I guess both Sea of Souls and Trouble City had the same approach in terms of writing and recording. Sea of Souls has some old revamped songs from back in the day that never came out.
A lot of the songs for the rats seem to write themselves. I dick about with a guitar for a while and sing some nonsense and things seem to come together pretty quickly. That being said I don’t let any old shit through, if a song isn’t working I just throw it away and move on. I think the sound has become more mature since Sea of Souls. It’s the same kind of vibe but it feels and sounds like a band that’s been playing consistently together for a good few tours.
I believe the Trouble City EP was recorded in Berlin late last year whilst you were on tour in Germany? Was that always the aim to record the tracks over there or more making use of opportunities?

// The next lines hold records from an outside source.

-- pv_equiv track=rewrite | github.com/robert405/WebMarkerDetector | ArucoDetector.py | calculateSmallFrameContour
-- ===== SOURCE A (Python) =====
-- def calculateSmallFrameContour(markerList):
--
--     allX = []
--     allY = []
--
--     for pos in markerList:
--
--         allX += [pos[0]]
--         allY += [pos[1]]
--
--     allX.sort()
--     allY.sort()
--
--     return (int(allX[1]), int(allY[1])), (int(allX[len(allX)-2]), int(allY[len(allY)-2]))
-- ===== SOURCE B (Python) =====
-- def calculateSmallFrameContour(markerList):
--     # One linear pass: keep the two smallest and two largest X and Y seen so far.
--     minX1 = minX2 = maxX1 = maxX2 = None
--     minY1 = minY2 = maxY1 = maxY2 = None
--
--     for pos in markerList:
--         x = pos[0]
--         y = pos[1]
--
--         if minX1 is None or x < minX1:
--             minX2 = minX1
--             minX1 = x
--         elif minX2 is None or x < minX2:
--             minX2 = x
--
--         if maxX1 is None or x > maxX1:
--             maxX2 = maxX1
--             maxX1 = x
--         elif maxX2 is None or x > maxX2:
--             maxX2 = x
--
--         if minY1 is None or y < minY1:
--             minY2 = minY1
--             minY1 = y
--         elif minY2 is None or y < minY2:
--             minY2 = y
--
--         if maxY1 is None or y > maxY1:
--             maxY2 = maxY1
--             maxY1 = y
--         elif maxY2 is None or y > maxY2:
--             maxY2 = y
--
--     return (int(minX2), int(minY2)), (int(maxX2), int(maxY2))
-- ===== Notes on version B (the rewrite author's own statement) =====
-- stated objective: alternative
-- what changed: Replaces collect-all/sort-both-lists/index with a single linear pass that tracks the two smallest and two largest X and Y values using <= / >= tie semantics matching the sorted indices.
import Mathlib
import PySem

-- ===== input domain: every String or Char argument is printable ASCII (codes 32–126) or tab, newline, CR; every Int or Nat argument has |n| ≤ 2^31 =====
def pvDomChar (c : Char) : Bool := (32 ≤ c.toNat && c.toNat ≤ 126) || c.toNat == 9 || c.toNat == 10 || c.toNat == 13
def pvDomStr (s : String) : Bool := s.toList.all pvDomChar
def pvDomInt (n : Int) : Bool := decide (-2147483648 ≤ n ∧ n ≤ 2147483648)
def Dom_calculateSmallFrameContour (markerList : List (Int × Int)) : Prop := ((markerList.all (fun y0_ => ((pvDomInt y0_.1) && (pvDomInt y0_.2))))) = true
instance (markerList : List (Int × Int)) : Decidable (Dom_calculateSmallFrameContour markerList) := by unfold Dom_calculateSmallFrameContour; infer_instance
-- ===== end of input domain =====

-- B replaces collect-sort-index with ONE linear pass tracking the two smallest and two
-- largest X and Y (objective: alternative algorithm, selection instead of sorting).

-- ===== PORT A =====
-- A: collect all X and all Y, sort each ascending, take index 1 and index len-2.
-- allX[1] raises IndexError when len < 2 (pyGet? = none there; excluded by Pre_, .getD 0 unreachable inside Pre_).
def calculateSmallFrameContour (markerList : List (Int × Int)) : (Int × Int) × (Int × Int) :=
  let allX := markerList.foldl (fun acc pos => acc ++ [pos.1]) []
  let allY := markerList.foldl (fun acc pos => acc ++ [pos.2]) []
  let sX := PySem.List.sorted allX (fun x => x) false
  let sY := PySem.List.sorted allY (fun x => x) false
  (((PySem.List.pyGet? sX 1).getD 0, (PySem.List.pyGet? sY 1).getD 0),
   ((PySem.List.pyGet? sX ((sX.length : Int) - 2)).getD 0,
    (PySem.List.pyGet? sY ((sY.length : Int) - 2)).getD 0))

-- ===== PORT B =====
-- Source B's "if m1 is None or v < m1: m2 = m1; m1 = v elif m2 is None or v < m2: m2 = v"
def pvMinStep (s : Option Int × Option Int) (v : Int) : Option Int × Option Int :=
  match s with
  | (none, _) => (some v, none)
  | (some a, m2) =>
    if v < a then (some v, some a)
    else match m2 with
      | none => (some a, some v)
      | some b => if v < b then (some a, some v) else (some a, some b)

-- the same with > (two largest)
def pvMaxStep (s : Option Int × Option Int) (v : Int) : Option Int × Option Int :=
  match s with
  | (none, _) => (some v, none)
  | (some a, m2) =>
    if a < v then (some v, some a)
    else match m2 with
      | none => (some a, some v)
      | some b => if b < v then (some a, some v) else (some a, some b)

-- B: one pass over markerList; int(None) (len < 2) raises in Python — excluded by Pre_ (.getD 0 unreachable inside Pre_).
def calculateSmallFrameContour_alt (markerList : List (Int × Int)) : (Int × Int) × (Int × Int) :=
  let st := markerList.foldl
    (fun st pos =>
      ((pvMinStep st.1.1 pos.1, pvMaxStep st.1.2 pos.1),
       (pvMinStep st.2.1 pos.2, pvMaxStep st.2.2 pos.2)))
    (((none, none), (none, none)), ((none, none), (none, none)))
  ((st.1.1.2.getD 0, st.2.1.2.getD 0), (st.1.2.2.getD 0, st.2.2.2.getD 0))

-- ===== PRECONDITION & SPEC =====
-- A raises IndexError on lists of fewer than two points (allX[1]); B raises TypeError there (int(None)).
def Pre_calculateSmallFrameContour (markerList : List (Int × Int)) : Prop :=
  2 ≤ markerList.length
instance (markerList : List (Int × Int)) : Decidable (Pre_calculateSmallFrameContour markerList) := by
  unfold Pre_calculateSmallFrameContour; infer_instance
def pvWitness_calculateSmallFrameContour : (List (Int × Int)) := [(0, 3), (5, 1), (2, 2)]

def Spec_calculateSmallFrameContour (markerList : List (Int × Int)) (out : (Int × Int) × (Int × Int)) : Prop := out = calculateSmallFrameContour_alt markerList
instance (markerList : List (Int × Int)) (out : (Int × Int) × (Int × Int)) : Decidable (Spec_calculateSmallFrameContour markerList out) := by unfold Spec_calculateSmallFrameContour; infer_instance

-- ===== CLAIM (what is proved, stated in full; the proofs are below) =====
def Claim_equal_calculateSmallFrameContour : Prop := ∀ (markerList : List (Int × Int)), Dom_calculateSmallFrameContour markerList → Pre_calculateSmallFrameContour markerList → Spec_calculateSmallFrameContour markerList (calculateSmallFrameContour markerList)

-- ===== LEMMAS AND PROOFS =====

-- first two elements of a list, as B's (min1, min2)-style option pair
def pvPair2 : List Int → Option Int × Option Int
  | [] => (none, none)
  | [a] => (some a, none)
  | a :: b :: _ => (some a, some b)

-- A's append-loop builds the map
theorem pvFoldAppend (f : (Int × Int) → Int) :
    ∀ (xs : List (Int × Int)) (acc : List Int),
      xs.foldl (fun a p => a ++ [f p]) acc = acc ++ xs.map f := by
  intro xs
  induction xs with
  | nil => intro acc; simp
  | cons p t ih => intro acc; simp [List.foldl_cons, ih]

-- B's product-state fold splits into four independent folds over the X and Y projections
theorem pvFoldSplit :
    ∀ (xs : List (Int × Int)) (a b c d : Option Int × Option Int),
      xs.foldl
        (fun st pos =>
          ((pvMinStep st.1.1 pos.1, pvMaxStep st.1.2 pos.1),
           (pvMinStep st.2.1 pos.2, pvMaxStep st.2.2 pos.2)))
        ((a, b), (c, d))
      = (((xs.map Prod.fst).foldl pvMinStep a, (xs.map Prod.fst).foldl pvMaxStep b),
         ((xs.map Prod.snd).foldl pvMinStep c, (xs.map Prod.snd).foldl pvMaxStep d)) := by
  intro xs
  induction xs with
  | nil => intro a b c d; simp
  | cons p t ih => intro a b c d; simp [List.foldl_cons, ih]

-- one step of B's min tracking = insertion into the (truncated) ascending insertion sort
theorem pvMinStepInsert (L : List Int) (v : Int) :
    pvMinStep (pvPair2 (L.take 2)) v
      = pvPair2 ((PySem.List.insertBy (fun a b => decide (a < b)) v L).take 2) := by
  match L with
  | [] => simp [pvPair2, pvMinStep, PySem.List.insertBy]
  | [a] =>
    simp only [List.take, pvPair2, pvMinStep, PySem.List.insertBy]
    by_cases h : v < a <;> simp [h]
  | a :: b :: t =>
    simp only [List.take, pvPair2, pvMinStep, PySem.List.insertBy]
    by_cases h1 : v < a
    · simp [h1]
    · by_cases h2 : v < b <;> simp [h1, h2]

theorem pvMaxStepInsert (L : List Int) (v : Int) :
    pvMaxStep (pvPair2 (L.take 2)) v
      = pvPair2 ((PySem.List.insertBy (fun a b => decide (b < a)) v L).take 2) := by
  match L with
  | [] => simp [pvPair2, pvMaxStep, PySem.List.insertBy]
  | [a] =>
    simp only [List.take, pvPair2, pvMaxStep, PySem.List.insertBy]
    by_cases h : a < v <;> simp [h]
  | a :: b :: t =>
    simp only [List.take, pvPair2, pvMaxStep, PySem.List.insertBy]
    by_cases h1 : a < v
    · simp [h1]
    · by_cases h2 : b < v <;> simp [h1, h2]

theorem pvMinFold :
    ∀ (vs L : List Int),
      vs.foldl pvMinStep (pvPair2 (L.take 2))
        = pvPair2 ((vs.foldl (fun acc x => PySem.List.insertBy (fun a b => decide (a < b)) x acc) L).take 2) := by
  intro vs
  induction vs with
  | nil => intro L; simp
  | cons v t ih =>
    intro L
    simp only [List.foldl_cons, pvMinStepInsert L v]
    exact ih _

theorem pvMaxFold :
    ∀ (vs L : List Int),
      vs.foldl pvMaxStep (pvPair2 (L.take 2))
        = pvPair2 ((vs.foldl (fun acc x => PySem.List.insertBy (fun a b => decide (b < a)) x acc) L).take 2) := by
  intro vs
  induction vs with
  | nil => intro L; simp
  | cons v t ih =>
    intro L
    simp only [List.foldl_cons, pvMaxStepInsert L v]
    exact ih _

theorem pvMinFoldSorted (vs : List Int) :
    vs.foldl pvMinStep (none, none)
      = pvPair2 ((PySem.List.sorted vs (fun x => x) false).take 2) := by
  have h := pvMinFold vs []
  simpa [pvPair2, PySem.List.sorted_eq_foldl_insertBy vs (fun x => x)] using h

theorem pvMaxFoldSorted (vs : List Int) :
    vs.foldl pvMaxStep (none, none)
      = pvPair2 ((PySem.List.sorted vs (fun x => x) true).take 2) := by
  have h := pvMaxFold vs []
  simpa [pvPair2, PySem.List.sorted_rev_eq_foldl_insertBy vs (fun x => x)] using h

-- descending sort is the reverse of the ascending sort (Int values, identity key)
theorem pvSortedRevEqReverse (vs : List Int) :
    PySem.List.sorted vs (fun x => x) true = (PySem.List.sorted vs (fun x => x) false).reverse := by
  apply List.Perm.eq_of_pairwise (le := fun a b : Int => b ≤ a)
  · exact fun a b _ _ h1 h2 => le_antisymm h2 h1
  · exact PySem.List.sorted_pairwise_rev vs (fun x => x)
  · exact (List.pairwise_reverse).2 (PySem.List.sorted_pairwise vs (fun x => x))
  · exact ((PySem.List.sorted_perm vs (fun x => x) true).trans
      ((PySem.List.sorted_perm vs (fun x => x) false).symm)).trans
      (List.reverse_perm _).symm

-- with at least two elements, the option pair's second slot is the list's index-1 element
theorem pvPair2_snd (S : List Int) (h : 2 ≤ S.length) :
    (pvPair2 (S.take 2)).2 = PySem.List.pyGet? S 1 := by
  match S, h with
  | a :: b :: t, _ =>
    have : PySem.List.pyGet? (a :: b :: t) ((1 : Nat) : Int) = (a :: b :: t)[1]? :=
      PySem.List.pyGet?_natCast _ 1
    simpa [pvPair2] using this.symm

theorem pvLenSub2 (S : List Int) (h : 2 ≤ S.length) :
    PySem.List.pyGet? S ((S.length : Int) - 2) = some S.reverse[1]! := by
  have h2 : ((S.length : Int) - 2) = ((S.length - 2 : Nat) : Int) := by omega
  have hl : S.length - 2 < S.length := by omega
  have hr : 1 < S.reverse.length := by simp; omega
  rw [h2, PySem.List.pyGet?_natCast, List.getElem?_eq_getElem hl,
      getElem!_pos S.reverse 1 hr, List.getElem_reverse]
  congr 1

-- ===== VERDICT (by name: the statement is the Claim_ definition above) =====
theorem calculateSmallFrameContour_spec : Claim_equal_calculateSmallFrameContour := by
  intro markerList _ hpre
  unfold Spec_calculateSmallFrameContour calculateSmallFrameContour calculateSmallFrameContour_alt
  simp only [pvFoldAppend, pvFoldSplit, List.nil_append]
  set X := markerList.map Prod.fst with hX
  set Y := markerList.map Prod.snd with hY
  have hXl : 2 ≤ X.length := by simpa [hX] using hpre
  have hYl : 2 ≤ Y.length := by simpa [hY] using hpre
  have hsX : 2 ≤ (PySem.List.sorted X (fun x => x) false).length := by
    rw [PySem.List.length_sorted]; exact hXl
  have hsY : 2 ≤ (PySem.List.sorted Y (fun x => x) false).length := by
    rw [PySem.List.length_sorted]; exact hYl
  rw [pvMinFoldSorted X, pvMinFoldSorted Y, pvMaxFoldSorted X, pvMaxFoldSorted Y,
      pvSortedRevEqReverse X, pvSortedRevEqReverse Y]
  have hrX : 2 ≤ (PySem.List.sorted X (fun x => x) false).reverse.length := by
    simpa using hsX
  have hrY : 2 ≤ (PySem.List.sorted Y (fun x => x) false).reverse.length := by
    simpa using hsY
  rw [pvPair2_snd _ hsX, pvPair2_snd _ hsY, pvPair2_snd _ hrX, pvPair2_snd _ hrY,
      pvLenSub2 _ hsX, pvLenSub2 _ hsY]
  have e1 : PySem.List.pyGet? (PySem.List.sorted X (fun x => x) false).reverse 1
      = (PySem.List.sorted X (fun x => x) false).reverse[1]? := PySem.List.pyGet?_natCast _ 1
  have e2 : PySem.List.pyGet? (PySem.List.sorted Y (fun x => x) false).reverse 1
      = (PySem.List.sorted Y (fun x => x) false).reverse[1]? := PySem.List.pyGet?_natCast _ 1
  rw [e1, e2, List.getElem?_eq_getElem (by omega), List.getElem?_eq_getElem (by omega),
      getElem!_pos _ 1 (by omega), getElem!_pos _ 1 (by omega)]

That’s right. It wasn’t part of the plan to start with, but we had a couple of shows that fell through on our last German run so had 4 days off in Berlin. A good friend of mine suggested a great studio; it was an old telecom building or something, every wall in the live room was filled with patch bays. You can just imagine loads of German phone operators flying round on their office chairs transferring calls backwards and forwards. A pretty cool vibe and the place sounded great, we plan to finish the second album there. We’ll just add some more studio time onto the back end of a German tour or something.
Give us some idea to the inspiration to the EP’s tracks and character.

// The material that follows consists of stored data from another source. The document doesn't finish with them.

-- pv_equiv track=rewrite | github.com/kamilkulik/algo | src/DYNAMIC_PROGRAMMING/all_construct/all_construct.py | all_construct_tabularised
-- ===== SOURCE A (Python) =====
-- def all_construct_tabularised(target, wordbank):
--     table = [[] for _ in range(len(target) + 1)]
--     table[0] = [[]]
--
--     for i in range(len(table)):
--         if len(table[i]):
--             current_substring = target[i:]
--             for word in wordbank:
--                 if i + len(word) <= len(target) and current_substring.startswith(word):
--
--                     combination = map(lambda substring: substring + [word], table[i])
--                     combination_final = [element for element in combination]
--
--                     table[i + len(word)] += combination_final
--
--     return table[-1]
-- ===== SOURCE B (Python) =====
-- def all_construct_tabularised(target, wordbank):
--     # Top-down memoized recursion on prefixes: f(j) = all ways to build target[:j].
--     # Last-word start position i is scanned in ascending order, words in wordbank order,
--     # so the result order matches the bottom-up table's order.  A set of word lengths
--     # lets start positions no word can fill be skipped.
--     memo = {0: [[]]}
--     lens = set(len(word) for word in wordbank)
--
--     def f(j):
--         if j in memo:
--             return memo[j]
--         ways = []
--         for i in range(j):
--             if j - i in lens:
--                 for word in wordbank:
--                     if len(word) == j - i and target.startswith(word, i):
--                         ways.extend(way + [word] for way in f(i))
--         memo[j] = ways
--         return ways
--
--     return f(len(target))
-- ===== Notes on version B (the rewrite author's own statement) =====
-- stated objective: alternative
-- what changed: Replaces the bottom-up mutable table (scattering each table[i] forward into table[i+len(word)]) by a top-down memoized recursion f(j) gathering all ways to build the prefix target[:j] from last-word start positions i < j, using a set of word lengths to skip start positions no word can fill.
-- outside the precondition, e.g. on all_construct_tabularised('', ['']): A returns [[], ['']], B returns [[]]; on all_construct_tabularised('aa', ['a', '']): A returns [['a', 'a'], ['a', 'a', '']], B returns [['a', 'a']]
import Mathlib
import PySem

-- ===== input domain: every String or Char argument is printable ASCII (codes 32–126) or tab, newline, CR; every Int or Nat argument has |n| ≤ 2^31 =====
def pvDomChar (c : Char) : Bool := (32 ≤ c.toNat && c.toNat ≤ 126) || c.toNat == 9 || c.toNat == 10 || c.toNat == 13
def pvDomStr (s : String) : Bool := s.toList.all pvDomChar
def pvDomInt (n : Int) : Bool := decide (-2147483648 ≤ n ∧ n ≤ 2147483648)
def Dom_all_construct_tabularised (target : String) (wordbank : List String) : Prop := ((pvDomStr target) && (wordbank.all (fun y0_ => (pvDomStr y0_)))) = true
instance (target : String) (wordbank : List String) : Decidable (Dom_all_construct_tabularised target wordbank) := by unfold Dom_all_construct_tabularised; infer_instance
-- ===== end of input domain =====

-- B replaces A's bottom-up mutable table by a top-down memoized recursion on prefixes
-- (objective: alternative decomposition, same cost).

-- ===== PORT A =====
-- inner 'for word in wordbank' loop of A: scatter table[i]'s ways forward into table[i+len(word)]
def acScatter (cs : List Char) (ws : List String) (i : Nat)
    (tb : List (List (List String))) : List (List (List String)) :=
  ws.foldl (fun tb2 w =>
    -- 'if i + len(word) <= len(target) and current_substring.startswith(word)'
    if i + w.toList.length ≤ cs.length ∧ PySem.Chars.startswith (cs.drop i) w.toList then
      -- 'table[i + len(word)] += [substring + [word] for substring in table[i]]'
      tb2.set (i + w.toList.length)
        (tb2.getD (i + w.toList.length) [] ++ (tb2.getD i []).map (fun way => way ++ [w]))
    else tb2) tb

def all_construct_tabularised (target : String) (wordbank : List String) : List (List String) :=
  let cs := target.toList
  -- 'table = [[] for _ in range(len(target)+1)]; table[0] = [[]]'
  let table0 : List (List (List String)) :=
    (List.range (cs.length + 1)).map (fun j => if j = 0 then [[]] else [])
  -- 'for i in range(len(table)): if len(table[i]): …' ; current_substring = target[i:] is cs.drop i
  let final := (List.range (cs.length + 1)).foldl
    (fun tb i => if (tb.getD i []).length ≠ 0 then acScatter cs wordbank i tb else tb) table0
  -- 'return table[-1]' (the table is non-empty, so pyGetD's default is unreachable)
  PySem.List.pyGetD final (-1) []

-- ===== PORT B =====
-- 'lens = set(len(word) for word in wordbank)'
def wordLens (wb : List String) : PySem.Set Nat :=
  PySem.Set.ofList (wb.map (fun w => w.toList.length))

We wanted to lay down some balls to the wall, riff driven tracks. I guess you can hear some Social D, Stiff Little Fingers, Ramones, Springsteen. Me, and our other guitarist Matty are really dynamic players so I wanted to enhance that on these recordings. We don’t have super hi gain amps, they’re relatively clean in all honesty, it sounds great but it makes you have to play better and play with a bit more thought into chord voicing etc.. Anything that makes us better is a good idea in my eyes.
What things and situations spark your lyrics more than most?

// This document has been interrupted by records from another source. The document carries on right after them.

-- pv_equiv track=rewrite | github.com/cenyou/active-learning-framework | alef/kernels/kernel_kernel_grammar_tree.py | create_hash_array_mapping
-- ===== SOURCE A (Python) =====
-- from typing import Dict, List, Optional, Tuple
--
-- StructuredDict = Dict[int, List]
--
-- def create_hash_array_mapping(tree_dict_list: List[StructuredDict]) -> StructuredDict:
--     index_dict = {}
--     index = 0
--     for tree_dict in tree_dict_list:
--         for hash in tree_dict:
--             if not hash in index_dict:
--                 index_dict[hash] = [index]
--                 index += 1
--     return index_dict
-- ===== SOURCE B (Python) =====
-- def create_hash_array_mapping(tree_dict_list):
--     flat = [h for td in tree_dict_list for h in td]
--     # walk backwards, overwriting: each key ends up mapped to its FIRST position in flat
--     first = {}
--     for pos in range(len(flat) - 1, -1, -1):
--         first[flat[pos]] = pos
--     # rank the keys by first-occurrence position
--     order = sorted(first, key=lambda h: first[h])
--     return {h: [rank] for rank, h in enumerate(order)}
-- ===== Notes on version B (the rewrite author's own statement) =====
-- stated objective: alternative
-- what changed: Replaces A's single forward pass with a membership-guarded counter by a different algorithm: a backwards overwrite pass that records each key's first-occurrence position in the flattened key stream, a sort of the keys by that position, and an enumeration of the sorted keys.
import Mathlib
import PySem

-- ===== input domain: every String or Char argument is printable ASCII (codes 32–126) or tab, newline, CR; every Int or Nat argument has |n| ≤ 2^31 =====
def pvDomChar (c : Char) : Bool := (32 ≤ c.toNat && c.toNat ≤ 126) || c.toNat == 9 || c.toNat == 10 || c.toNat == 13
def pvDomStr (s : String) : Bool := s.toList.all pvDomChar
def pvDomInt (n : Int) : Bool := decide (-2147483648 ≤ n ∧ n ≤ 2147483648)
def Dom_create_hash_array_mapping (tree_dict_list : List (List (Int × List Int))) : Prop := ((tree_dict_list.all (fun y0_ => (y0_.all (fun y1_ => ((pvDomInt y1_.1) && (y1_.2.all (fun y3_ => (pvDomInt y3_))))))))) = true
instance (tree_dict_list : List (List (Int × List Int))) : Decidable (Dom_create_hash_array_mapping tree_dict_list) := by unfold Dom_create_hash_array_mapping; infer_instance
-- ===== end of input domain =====

-- B computes the result by a different algorithm: record each key's first-occurrence position via a
-- backwards overwrite pass, sort the keys by that position, then enumerate (alternative, same result).


-- ===== PORT A =====
-- the loop body: 'if not hash in index_dict: index_dict[hash] = [index]; index += 1'
def pvStepA (st : PySem.Dict Int (List Int) × Int) (hash : Int) : PySem.Dict Int (List Int) × Int :=
  if st.1.contains hash then st else (st.1.insert hash [st.2], st.2 + 1)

90% of my lyrics are true to life. Usually come from people I meet, or conversations I overhear. Trouble City is the start of a story about a prostitute called Amy that I met on tour once. We sat and drank some beers and talked shit for a while, you couldn’t make up most of the stuff she was telling me so that seemed like a good place to start with Trouble City.
Tell about the new video for the EP’s title track which you made with one of the UK’s best and brightest film makers, Chalkman Video.
Carl’s a great guy and he did a great job on the new vid. We didn’t have much time with it so we just got into our rehearsal space, he set up some lights and off we went.
Looks pretty cool I think. We spent 4 hours or so filming it then he had it finished 3 days later, he doesn’t mess around.
The EP is going to be the spark for another hectic year, live wise?
I hope so, we’re working on loads of UK dates throughout the year and heading back to Germany in October, there’s a couple of other things in the works that I can’t mention yet but yeah, we’re trying to keep as busy as we can.
Photo by Carl ChalkmanVideo Arnfield
What has the band already got in place as 2016 evolves in other news?
We managed to nail down a show with Snuff which should be fun, I haven’t seen Duncan for a while….
We’ve also confirmed a show with The Dictators.
More releases in the pipeline?
Of course! But probably not this year. Who knows.
Once again many thanks for chatting with us Don. Any last thoughts you would like to share?
No problem, I guess if people could just keep supporting us like they did last year that would be awesome, we really appreciate it.
And finally, give us an insight into the records and artists which could be claimed to have most inspired your own life and creativity.
Ramones – Pleasant Dreams, Stiff Little Fingers – Guitar and Drum, Green Day – Nimrod, Drag the River – You Can’t Live This Way, Ryan Adams – Heartbreaker.
I love all these records; you can probably hear these influences in the rat’s songs. I guess my songs start as simple folk songs then turn into anthems when the band gets hold of ‘em.